TASK ITEM: Report only how many lines below include "intro".
DATA FOR THIS TASK: Begin
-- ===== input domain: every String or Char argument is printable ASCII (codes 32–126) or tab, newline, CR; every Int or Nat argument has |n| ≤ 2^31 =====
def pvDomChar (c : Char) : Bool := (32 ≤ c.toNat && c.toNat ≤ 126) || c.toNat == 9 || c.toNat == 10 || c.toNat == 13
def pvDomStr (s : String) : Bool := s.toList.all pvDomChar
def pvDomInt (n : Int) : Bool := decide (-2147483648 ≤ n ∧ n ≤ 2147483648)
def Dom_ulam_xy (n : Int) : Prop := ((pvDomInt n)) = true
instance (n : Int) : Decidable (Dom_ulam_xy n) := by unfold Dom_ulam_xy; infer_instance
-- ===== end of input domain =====

-- B replaces A's O(n) step-by-step spiral walk by a closed-form ring formula
-- (integer square root + divmod by the side length); equivalence on n ≥ 1 (A raises on n ≤ 0).

-- ===== PORT A =====
-- [(1,0),(0,1),(-1,0),(0,-1)][direction]: exact for direction ∈ {0,1,2,3}, which
-- invariantly holds since direction is always reduced mod 4.
def pvDirVec (d : Int) : Int × Int :=
  if d = 0 then (1, 0) else if d = 1 then (0, 1) else if d = 2 then (-1, 0) else (0, -1)

-- inner 'for _ in range(step_len)' loop: m += 1; x += dx; y += dy; early return inr on m == n
def pvLegA (n : Int) : Nat → Int → Int → Int → Int → Int → (Int × Int × Int) ⊕ (Int × Int)
  | 0, m, x, y, _, _ => Sum.inl (m, x, y)
  | cnt + 1, m, x, y, dx, dy =>
    if m + 1 = n then Sum.inr (x + dx, y + dy)
    else pvLegA n cnt (m + 1) (x + dx) (y + dy) dx dy

-- outer 'while m < n' loop with its two legs; fuel only makes the recursion structural,
-- n.toNat fuel is never exhausted since m strictly increases each iteration.
def pvLoopA (n : Int) : Nat → Int → Int → Int → Int → Int → Int × Int
  | 0, x, y, _, _, _ => (x, y)
  | fuel + 1, x, y, stepLen, dir, m =>
    if m < n then
      let (dx, dy) := pvDirVec dir
      match pvLegA n stepLen.toNat m x y dx dy with
      | Sum.inr p => p
      | Sum.inl (m1, x1, y1) =>
        let dir1 := PySem.Int.mod (dir + 1) 4
        let (dx2, dy2) := pvDirVec dir1
        match pvLegA n stepLen.toNat m1 x1 y1 dx2 dy2 with
        | Sum.inr p => p
        | Sum.inl (m2, x2, y2) =>
          pvLoopA n fuel x2 y2 (stepLen + 1) (PySem.Int.mod (dir1 + 1) 4) m2
    else (x, y)

def ulam_xy (n : Int) : Int × Int :=
  if n ≤ 0 then (0, 0)           -- Python raises ValueError here; outside Pre_
  else if n = 1 then (0, 0)
  else pvLoopA n n.toNat 0 0 1 0 1

-- ===== PORT B =====
-- 'while (r+1)*(r+1) <= n-1: r += 1' ; fuel a.toNat is never exhausted
def pvIsqrtLoop (a : Int) : Nat → Int → Int
  | 0, r => r
  | fuel + 1, r => if (r + 1) * (r + 1) ≤ a then pvIsqrtLoop a fuel (r + 1) else r

def ulam_xy_alt (n : Int) : Int × Int :=
  if n ≤ 0 then (0, 0)           -- Python raises ValueError here; outside Pre_
  else if n = 1 then (0, 0)
  else
    let r := pvIsqrtLoop (n - 1) (n - 1).toNat 0
    let k := PySem.Int.floordiv (r + 1) 2
    let t := n - (2 * k - 1) * (2 * k - 1) - 1
    let side := PySem.Int.floordiv t (2 * k)
    let j := PySem.Int.mod t (2 * k)
    if side = 0 then (k, -k + 1 + j)
    else if side = 1 then (k - 1 - j, k)
    else if side = 2 then (-k, k - 1 - j)
    else (-k + 1 + j, -k)

-- ===== PRECONDITION & SPEC =====
-- Pre_ excludes exactly n ≤ 0, where the Python A raises ValueError.
def Pre_ulam_xy (n : Int) : Prop := 1 ≤ n
instance (n : Int) : Decidable (Pre_ulam_xy n) := by unfold Pre_ulam_xy; infer_instance
def pvWitness_ulam_xy : Int := 10

def Spec_ulam_xy (n : Int) (out : Int × Int) : Prop := out = ulam_xy_alt n
instance (n : Int) (out : Int × Int) : Decidable (Spec_ulam_xy n out) := by unfold Spec_ulam_xy; infer_instance

-- ===== CLAIM (what is proved, stated in full; the proofs are below) =====
def Claim_equal_ulam_xy : Prop := ∀ (n : Int), Dom_ulam_xy n → Pre_ulam_xy n → Spec_ulam_xy n (ulam_xy n)

-- ===== LEMMAS AND PROOFS =====

-- the closed-form position of n on ring k, written without div/mod
def pvSpecPos (n k : Int) : Int × Int :=
  let t := n - (2 * k - 1) * (2 * k - 1) - 1
  if t < 2 * k then (k, -k + 1 + t)
  else if t < 4 * k then (k - 1 - (t - 2 * k), k)
  else if t < 6 * k then (-k, k - 1 - (t - 4 * k))
  else (-k + 1 + (t - 6 * k), -k)

lemma pvIsqrtLoop_spec (a : Int) :
    ∀ (fuel : Nat) (r : Int), 0 ≤ r → r * r ≤ a → a ≤ r + fuel →
    (pvIsqrtLoop a fuel r) * (pvIsqrtLoop a fuel r) ≤ a ∧
    a < (pvIsqrtLoop a fuel r + 1) * (pvIsqrtLoop a fuel r + 1) ∧ 0 ≤ pvIsqrtLoop a fuel r := by
  intro fuel
  induction fuel with
  | zero =>
    intro r h0 h1 h2
    simp only [pvIsqrtLoop]
    have h2' : a ≤ r := by omega
    refine ⟨h1, ?_, h0⟩
    nlinarith [mul_self_nonneg r]
  | succ f ih =>
    intro r h0 h1 h2
    simp only [pvIsqrtLoop]
    by_cases h : (r + 1) * (r + 1) ≤ a
    · simp only [h, if_true]
      exact ih (r + 1) (by omega) h (by push_cast; push_cast at h2; omega)
    · simp only [h, if_false]
      exact ⟨h1, by omega, h0⟩

lemma pvLegA_inr (n : Int) :
    ∀ (cnt : Nat) (m x y dx dy : Int), m < n → n ≤ m + cnt →
    pvLegA n cnt m x y dx dy = Sum.inr (x + (n - m) * dx, y + (n - m) * dy) := by
  intro cnt
  induction cnt with
  | zero => intro m x y dx dy h1 h2; omega
  | succ c ih =>
    intro m x y dx dy h1 h2
    simp only [pvLegA]
    by_cases h : m + 1 = n
    · simp only [h, if_true]
      have : n - m = 1 := by omega
      rw [this]; ring_nf
    · simp only [h, if_false]
      rw [ih (m + 1) (x + dx) (y + dy) dx dy (by omega) (by push_cast at h2 ⊢; omega)]
      have h3 : n - m = (n - (m + 1)) + 1 := by ring
      congr 1
      rw [h3]; ring_nf
lemma pvLegA_inl (n : Int) :
    ∀ (cnt : Nat) (m x y dx dy : Int), m + cnt < n →
    pvLegA n cnt m x y dx dy = Sum.inl (m + cnt, x + cnt * dx, y + cnt * dy) := by
  intro cnt
  induction cnt with
  | zero => intro m x y dx dy h; simp [pvLegA]
  | succ c ih =>
    intro m x y dx dy h
    simp only [pvLegA]
    have h' : ¬ (m + 1 = n) := by push_cast at h; omega
    simp only [h', if_false]
    rw [ih (m + 1) (x + dx) (y + dy) dx dy (by push_cast at h ⊢; omega)]
    push_cast
    refine congrArg _ ?_
    refine Prod.ext (by ring) (Prod.ext (by ring) (by ring))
DATA FOR THIS TASK: End
EXERCISE ANSWER: 9